VP Kamala Harris touts mental health help for burnout of healthcare workers
May 23 (UPI) — Vice President Kamala Harris on Monday praised healthcare workers for sacrifices made during the COVID-19 pandemic and called for more help to assist them with burnout and other mental health issues.
During an appearance at Children’s National Hospital in Washington, D.C., Harris said the duties performed daily by its doctors, nurses and staff, especially during the pandemic, illustrated the heavy burden of responsibilities faced by the nation’s healthcare workforce.
“Your compassion, I truly believe, is a light in the midst of darkness, and you do so much to take care of your patients in their time of need,” she said. “Which is why I am here to say we need to do a better job of taking care of you.”
She touted the administration’s efforts to “transform how mental heath is understood” with an ambitious national mental health program to be funded under President Joe Biden’s $6 trillion fiscal 2023 budget request revealed in March.
Biden in this year’s State of the Union address unveiled a new strategy to address what he called the national mental health crisis, including new resources to help healthcare workers with burnout.
“You deserve access to the mental healthcare that you need,” Harris told the Children’s Hospital workers.
U.S. Surgeon General Dr. Vivek Murthy also spoke at event after issuing a new advisory highlighting “the urgent need to address the health worker burnout crisis across the country.”
Murthy said the situation is grim among those charged with dispensing healthcare to Americans.
“People are really struggling,” he said. “After two years of COVID-19, and after more than 1 million precious lives lost, the people that we all turn to to keep us safe, to comfort us and to help us heal … they have been pushed to their limits.”
In meeting with frontline healthcare workers and asking them to describe how they’re feeling, “they use words like ‘burned out,’ ‘traumatized,’ ‘exhausted,’ ‘helpless’ and ‘heartbroken,'” Murthy said.
They don’t see “how the healthcare workforce can continue like this,” he said, adding that if the nation fails to address this, “we will place our nation’s health at increasing risk.”
Even before the COVID-19 pandemic, the National Academy of Medicine found that burnout had reached “crisis levels” among the U.S. health workforce, with 35% to 54% of nurses and physicians and 45% to 60% of medical students and residents reporting symptoms of burnout.
Meanwhile, experts warn, the country’s dependence on a well-functioning healthcare workforce will only continue to grow as more 500,000 registered nurses are expected to retire by the end of this year.
The Bureau of Labor Statistics has projected the need for 1.1 million new registered nurses across the United States, while a Mercer Health Care Market Analysis report forecast a national shortage within five years of more than 3 million low-wage health workers, who consist predominantly of women of color.

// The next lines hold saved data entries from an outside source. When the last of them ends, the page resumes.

-- pv_equiv track=rewrite | github.com/MrBrantCode/unitest_baseline | mut_generate/mist_train_taco/taco_10240/solution.py | find_max_bitonic_subarray_length
-- ===== SOURCE A (Python) =====
-- def find_max_bitonic_subarray_length(arr, n):
--     if n == 0:
--         return 0
--
--     maxLen = 1
--     start = 0
--     nextStart = 0
--     j = 0
--
--     while j < n - 1:
--         while j < n - 1 and arr[j] <= arr[j + 1]:
--             j += 1
--         while j < n - 1 and arr[j] >= arr[j + 1]:
--             if j < n - 1 and arr[j] > arr[j + 1]:
--                 nextStart = j + 1
--             j += 1
--         maxLen = max(maxLen, j - (start - 1))
--         start = nextStart
--
--     return maxLen
-- ===== SOURCE B (Python) =====
-- def find_max_bitonic_subarray_length(arr, n):
--     if n == 0:
--         return 0
--     inc = []
--     up = 0
--     for i in range(n):
--         up = up + 1 if i > 0 and arr[i - 1] <= arr[i] else 1
--         inc.append(up)
--     best = 1
--     down = 0
--     for i in range(n - 1, -1, -1):
--         down = down + 1 if i < n - 1 and arr[i] >= arr[i + 1] else 1
--         best = max(best, inc[i] + down - 1)
--     return best
-- ===== Notes on version B (the rewrite author's own statement) =====
-- stated objective: alternative
-- what changed: Replaces A's nested while-loop two-pointer scan (with start/nextStart bookkeeping) by the classic two-pass DP: a left-to-right pass building the non-decreasing run length ending at each index, and a right-to-left pass combining it with the non-increasing run length starting there, returning max(inc[i]+dec[i]-1).
import Mathlib
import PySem

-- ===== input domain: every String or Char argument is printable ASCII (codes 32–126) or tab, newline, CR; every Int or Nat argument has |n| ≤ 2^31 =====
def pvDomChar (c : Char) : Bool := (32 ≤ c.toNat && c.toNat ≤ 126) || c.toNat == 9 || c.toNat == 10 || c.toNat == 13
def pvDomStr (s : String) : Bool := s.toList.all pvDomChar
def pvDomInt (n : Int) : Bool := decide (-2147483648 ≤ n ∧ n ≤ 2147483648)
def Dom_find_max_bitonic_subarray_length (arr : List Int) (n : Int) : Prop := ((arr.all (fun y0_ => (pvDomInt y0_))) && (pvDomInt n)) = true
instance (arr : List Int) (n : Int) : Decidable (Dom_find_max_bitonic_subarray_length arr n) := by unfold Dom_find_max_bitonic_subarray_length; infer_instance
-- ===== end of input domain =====

-- B replaces A's nested-while two-pointer scan by a two-pass inc/dec DP
-- (a genuinely different algorithm of the same cost; return values agree on all of Pre_).


-- ===== PORT A =====
-- arr[j] is ported as PySem.List.pyGetD arr j 0: exact whenever 0 ≤ j < arr.length,
-- which holds for every access A performs on inputs admitted by Pre_ below.

-- inner loop 1: while j < n - 1 and arr[j] <= arr[j + 1]: j += 1
def pvAUp (arr : List Int) (n j : Int) : Int :=
  if h : j < n - 1 ∧ PySem.List.pyGetD arr j 0 ≤ PySem.List.pyGetD arr (j + 1) 0 then
    pvAUp arr n (j + 1)
  else j
termination_by (n - 1 - j).toNat
decreasing_by omega

-- inner loop 2: while j < n - 1 and arr[j] >= arr[j + 1]: …; returns (j, nextStart)
def pvADown (arr : List Int) (n j nextStart : Int) : Int × Int :=
  if h : j < n - 1 ∧ PySem.List.pyGetD arr j 0 ≥ PySem.List.pyGetD arr (j + 1) 0 then
    pvADown arr n (j + 1)
      (if j < n - 1 ∧ PySem.List.pyGetD arr j 0 > PySem.List.pyGetD arr (j + 1) 0 then j + 1
       else nextStart)
  else (j, nextStart)
termination_by (n - 1 - j).toNat
decreasing_by omega

-- outer loop of A; state (maxLen, start, nextStart, j). The loop terminates because j
-- strictly increases in every iteration (proved in pvAProgress below); fuel = n.toNat is a
-- structural totality guard that is never exhausted, it does not change the algorithm.
def pvAOuter (arr : List Int) (n maxLen start nextStart j : Int) : Nat → Int
  | 0 => maxLen
  | fuel + 1 =>
    if j < n - 1 then
      let j1 := pvAUp arr n j
      let p := pvADown arr n j1 nextStart
      pvAOuter arr n (max maxLen (p.1 - (start - 1))) p.2 p.2 p.1 fuel
    else maxLen

def find_max_bitonic_subarray_length (arr : List Int) (n : Int) : Int :=
  if n = 0 then 0 else pvAOuter arr n 1 0 0 0 n.toNat

-- ===== PORT B =====
-- two-pass DP from Source B: the first loop builds inc (non-decreasing run length ending at i),
-- the second scans right-to-left carrying the non-increasing run length and the running best.
def find_max_bitonic_subarray_length_alt (arr : List Int) (n : Int) : Int :=
  if n = 0 then 0
  else
    let s1 := (PySem.List.pyRange 0 n 1).foldl
      (fun (st : List Int × Int) i =>
        let up := if 0 < i ∧ PySem.List.pyGetD arr (i - 1) 0 ≤ PySem.List.pyGetD arr i 0
                  then st.2 + 1 else 1
        (st.1 ++ [up], up)) ([], 0)
    let s2 := (PySem.List.pyRange (n - 1) (-1) (-1)).foldl
      (fun (st : Int × Int) i =>
        let down := if i < n - 1 ∧ PySem.List.pyGetD arr i 0 ≥ PySem.List.pyGetD arr (i + 1) 0
                    then st.2 + 1 else 1
        (max st.1 (PySem.List.pyGetD s1.1 i 0 + down - 1), down)) (1, 0)
    s2.1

Physician demand will also continue to grow faster than supply. The Association of American Medical Colleges has projected a shortage of between 54,100 and 139,000 physicians by 2033, with the most alarming gaps in primary care and rural communities.
The surgeon general recommended a “whole-of-society approach” to address what he called “systems-level challenges associated with organizational culture, policy, regulations, information technology, financial incentives and health inequities.”
At the top of the list, Murthy said, is a commitment to “never again” expect health workers “to work under the unsafe conditions that many of them faced during the pandemic.”
Instead, a priority must be placed on protecting them from workplace violence that “must be supported by legislation,” while health systems must ensure that workers are “adequately trained for all scenarios and provided with a robust supply of personal protective equipment.”